Sunday, May 28, 2006

Slug

I am surviving the weekend without P. I actually thought I'd get some things done while he was gone, but instead I've been useless. It's hot, and I'm sluggish. I was going to paint the stairwell last night, and instead I got sucked into four hours of "Laguna Beach." God. How pathetic. Today my to-do list is novel length, though if the weather predictions (88 degrees!) come true, I will more than likely find myself crashed out on the hammock or sprawled uselessly under one of the ceiling fans.

I've got the Princess and the Pea party to plan. Invites this year will come with bracelets with "pea" beads. I also need to buy the paint for the stairwell. Chelsea, our neighbor, is going to cut my hair tomorrow. I also need to pick up a few things for my trip next week. All the while I've got to keep the girls from killing each other. They're going through a fighting phase (please let it be a phase).

I'm reading Ordinary Daylight, a memoir of an artist who lost his vision.
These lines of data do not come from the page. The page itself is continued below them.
def text_to_units (text : String) (separator : String) : List String × List String :=
  let st := (PySem.Str.splitlines (PySem.Str.strip text)).foldl (pvStepA separator) ([], [], [], true)
  let parsed_units := st.1
  let parsed_labels := st.2.1
  let current_unit := st.2.2.1
  if current_unit ≠ [] then
    let full_unit := PySem.Str.strip (PySem.Str.join "\n" current_unit)
    if PySem.Str.isIn ": " full_unit then
      let i := PySem.Str.rfind full_unit ": "
      let unit := PySem.Str.slice full_unit none (some i)
      let label := PySem.Str.slice full_unit (some (i + 2)) none
      (parsed_units ++ [PySem.Str.strip unit], parsed_labels ++ [PySem.Str.strip label])
    else
      let unit := PySem.Str.strip full_unit
      let label := "Fact"
      (parsed_units ++ [PySem.Str.strip unit], parsed_labels ++ [PySem.Str.strip label])
  else (parsed_units, parsed_labels)

-- ===== PORT B =====
-- helper _block_to_pair of Source B (rsplit(": ", 1) ported by hand via rfind, as on the A side)
def pvBlockToPair (block : List String) : String × String :=
  let full := PySem.Str.strip (PySem.Str.join "\n" block)
  if PySem.Str.isIn ": " full then
    let i := PySem.Str.rfind full ": "
    (PySem.Str.strip (PySem.Str.slice full none (some i)),
     PySem.Str.strip (PySem.Str.slice full (some (i + 2)) none))
  else (full, "Fact")

def pvStepB (separator : String) (blocks : List (List String)) (raw : String) :
    List (List String) :=
  let line := PySem.Str.strip raw
  if PySem.Str.startswith line separator then
    blocks ++ [[PySem.Str.strip (PySem.Str.slice line (some 2) none)]]
  else if blocks ≠ [] then blocks.dropLast ++ [blocks.getLast! ++ [line]]
  else blocks

def text_to_units_alt (text : String) (separator : String) : List String × List String :=
  let blocks := (PySem.Str.splitlines (PySem.Str.strip text)).foldl (pvStepB separator) []
  let pairs := blocks.map pvBlockToPair
  (pairs.map Prod.fst, pairs.map Prod.snd)

-- ===== PRECONDITION & SPEC =====
def Spec_text_to_units (text : String) (separator : String) (out : List String × List String) : Prop := out = text_to_units_alt text separator
instance (text : String) (separator : String) (out : List String × List String) : Decidable (Spec_text_to_units text separator out) := by unfold Spec_text_to_units; infer_instance

-- ===== CLAIM (what is proved, stated in full; the proofs are below) =====
def Claim_equal_text_to_units : Prop := ∀ (text : String) (separator : String), Dom_text_to_units text separator → Spec_text_to_units text separator (text_to_units text separator)

-- ===== LEMMAS AND PROOFS =====


theorem pv_dropWhile_prefix_self {p : Char → Bool} {t u : List Char}
    (hu : u <+: t) (ht : t.dropWhile p = t) : u.dropWhile p = u := by
  cases u with
  | nil => simp
  | cons a u' =>
    obtain ⟨r, hr⟩ := hu
    have hpa : p a = false := by
      cases h : p a with
      | false => rfl
      | true =>
        exfalso
        rw [← hr, List.cons_append] at ht
        simp only [List.dropWhile_cons, h, if_true] at ht
        have hlen := congrArg List.length ht
        have := List.length_dropWhile_le p (u' ++ r)
        simp at hlen this
        omega
    simp [hpa]

theorem chars_strip_strip (s : List Char) :
    PySem.Chars.strip (PySem.Chars.strip s) = PySem.Chars.strip s := by
  have h1 : List.dropWhile PySem.Chars.isspace (List.dropWhile PySem.Chars.isspace s) =
      List.dropWhile PySem.Chars.isspace s := List.dropWhile_idempotent _ s
  have hpre : (List.dropWhile PySem.Chars.isspace
      (List.dropWhile PySem.Chars.isspace s).reverse).reverse <+:
      List.dropWhile PySem.Chars.isspace s := by
    have hsuf := List.dropWhile_suffix (l := (List.dropWhile PySem.Chars.isspace s).reverse)
      PySem.Chars.isspace
    simpa using List.reverse_prefix.mpr hsuf
  have h2 := pv_dropWhile_prefix_self hpre h1
  simp [PySem.Chars.strip, PySem.Chars.rstrip, PySem.Chars.lstrip, h2,
    List.reverse_reverse, List.dropWhile_idempotent]

theorem strip_strip (s : String) : PySem.Str.strip (PySem.Str.strip s) = PySem.Str.strip s := by
  simp only [PySem.Str.strip]
  rw [show (String.ofList (PySem.Chars.strip s.toList)).toList = PySem.Chars.strip s.toList from by
    simp, chars_strip_strip]

theorem pv_strip_Fact : PySem.Str.strip "Fact" = "Fact" := by decide

-- A's post-loop flush, factored for the proofs (text_to_units's body is definitionally
-- pvFinishA of its fold state)
def pvFinishA (st : List String × List String × List String × Bool) : List String × List String :=
  let parsed_units := st.1
  let parsed_labels := st.2.1
  let current_unit := st.2.2.1
  if current_unit ≠ [] then
    let full_unit := PySem.Str.strip (PySem.Str.join "\n" current_unit)
    if PySem.Str.isIn ": " full_unit then
      let i := PySem.Str.rfind full_unit ": "
      (parsed_units ++ [PySem.Str.strip (PySem.Str.slice full_unit none (some i))],
       parsed_labels ++ [PySem.Str.strip (PySem.Str.slice full_unit (some (i + 2)) none)])
    else
      (parsed_units ++ [PySem.Str.strip (PySem.Str.strip full_unit)],
       parsed_labels ++ [PySem.Str.strip "Fact"])
  else (parsed_units, parsed_labels)

theorem text_to_units_eq_finish (text separator : String) :
    text_to_units text separator =
      pvFinishA ((PySem.Str.splitlines (PySem.Str.strip text)).foldl (pvStepA separator)
        ([], [], [], true)) := rfl

-- flushing a (nonempty) unit appends exactly B's pair for that block
theorem flush_eq (pu pl : List String) (cu : List String) (hcu : cu ≠ []) :
    pvFinishA (pu, pl, cu, false) =
      (pu ++ [(pvBlockToPair cu).1], pl ++ [(pvBlockToPair cu).2]) := by
  unfold pvFinishA pvBlockToPair
  simp only [hcu, ne_eq, not_false_eq_true, if_true]
  split_ifs with h
  · rfl
  · rw [strip_strip, strip_strip, pv_strip_Fact]

-- on a separator line, A flushes the open unit and seeds a new one
theorem stepA_sep (sep line : String) (pu pl cu : List String) (b : Bool) (hcu : cu ≠ [])
    (hs : PySem.Str.startswith (PySem.Str.strip line) sep = true) :
    pvStepA sep (pu, pl, cu, b) line =
      (pu ++ [(pvBlockToPair cu).1], pl ++ [(pvBlockToPair cu).2],
       [PySem.Str.strip (PySem.Str.slice (PySem.Str.strip line) (some 2) none)], false) := by
  unfold pvStepA pvBlockToPair
  simp only [hs, hcu, ne_eq, not_false_eq_true, if_true]
  split_ifs with h
  · rfl
  · rw [strip_strip, strip_strip, pv_strip_Fact]

-- the main loop invariant: A's fold state from a processed-blocks prefix bs and open unit cu
theorem main_loop (lines : List String) (sep : String) (bs : List (List String)) (cu : List String)
    (hcu : cu ≠ []) :
    pvFinishA (lines.foldl (pvStepA sep)
      ((bs.map pvBlockToPair).map Prod.fst, (bs.map pvBlockToPair).map Prod.snd, cu, false)) =
    (((lines.foldl (pvStepB sep) (bs ++ [cu])).map pvBlockToPair).map Prod.fst,
     ((lines.foldl (pvStepB sep) (bs ++ [cu])).map pvBlockToPair).map Prod.snd) := by
  induction lines generalizing bs cu with
  | nil =>
    simp only [List.foldl_nil]
    rw [flush_eq _ _ _ hcu]
    simp
  | cons line rest ih =>
    simp only [List.foldl_cons]
    by_cases hs : PySem.Str.startswith (PySem.Str.strip line) sep = true
    · rw [stepA_sep sep line _ _ _ _ hcu hs]
      have hB : pvStepB sep (bs ++ [cu]) line =
          (bs ++ [cu]) ++ [[PySem.Str.strip (PySem.Str.slice (PySem.Str.strip line) (some 2) none)]] := by
        unfold pvStepB
        rw [if_pos hs]
      rw [hB]
      have := ih (bs ++ [cu]) [PySem.Str.strip (PySem.Str.slice (PySem.Str.strip line) (some 2) none)]
        (by simp)
      simpa [List.map_append] using this
    · have hA : pvStepA sep (((bs.map pvBlockToPair).map Prod.fst),
          ((bs.map pvBlockToPair).map Prod.snd), cu, false) line =
          (((bs.map pvBlockToPair).map Prod.fst), ((bs.map pvBlockToPair).map Prod.snd),
           cu ++ [PySem.Str.strip line], false) := by
        unfold pvStepA
        rw [if_neg hs, if_neg (by simp : ¬(false = true)), strip_strip]
      have hB : pvStepB sep (bs ++ [cu]) line = bs ++ [cu ++ [PySem.Str.strip line]] := by
        unfold pvStepB
        rw [if_neg hs, if_pos (by simp : bs ++ [cu] ≠ []), List.dropLast_concat]
        rw [show (bs ++ [cu]).getLast! = cu from by
          simp only [List.getLast!_eq_getLast?_getD, List.getLast?_append,
            List.getLast?_singleton, Option.some_or, Option.getD_some]]
      rw [hA, hB]
      exact ih bs (cu ++ [PySem.Str.strip line]) (by simp)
My wheels are spinning for the next book: diving into some research. It's all a distraction really from obsessing about the fate of Two Rivers...

Thursday, May 25, 2006

Chimichanga Envy

Okay so now I have a mindbrain...the book is going out this afternoon.

Thankfully, I convinced P to park at the airport which ultimately spared the rest of us from a 4:00 commute to Baltimore this morning. He called to let me know he arrived safely and then, the bastard, sent me a picture of a chimichanga. I could kill him. I'm going to eat chimichangas for breakfast. lunch, and dinner next weekend.

The girls are being sweet today. We went to the grocery store this afternoon and got everything we'd need to make homemade pizzas. They were so careful, artful in their designs. And they were good too! (Kicky was particularly proud, though she wound up picking off all the mushrooms, green peppers, and pineapple.)

Oh yeah. Bummed about Kat not winning American Idol and feeling a sort of withdrawal. Got the American Idol shakes today. But the bigger question is, "Am I desperate enough to watch 'So You Think You Can Dance?'"

Wednesday, May 24, 2006

Mindbrain

Tomorrow's the big day...the book goes out. I am one big fat bundle of raw nerves. P is also leaving tomorrow for his San Diego vacation. The girls and I have to drop him off at BWI by 5:30. That ought to be a fun trip. I am excited for him though...he needs a vacation, and unless he leaves town he doesn't ever really relax. While he's gone (FIVE DAYS ALONE WITH THE KIDS) I hope to do some fun things with the girls: a picnic on the Mall, a visit from some friends, maybe (if the weather permits) get the baby pool out. I suspect it's going to be a very, very long weekend.

Here are the latest Kicky-isms:

"Daddy, do you have a mindbrain?" (Translation: migraine.)

"Daddy, you need more fashion, more style, to be a rockstar." (Does he have some secret aspirations I don't know about???)

"Mommy, so when are we going to Hollywood anyway?" (Soon, baby, soon!)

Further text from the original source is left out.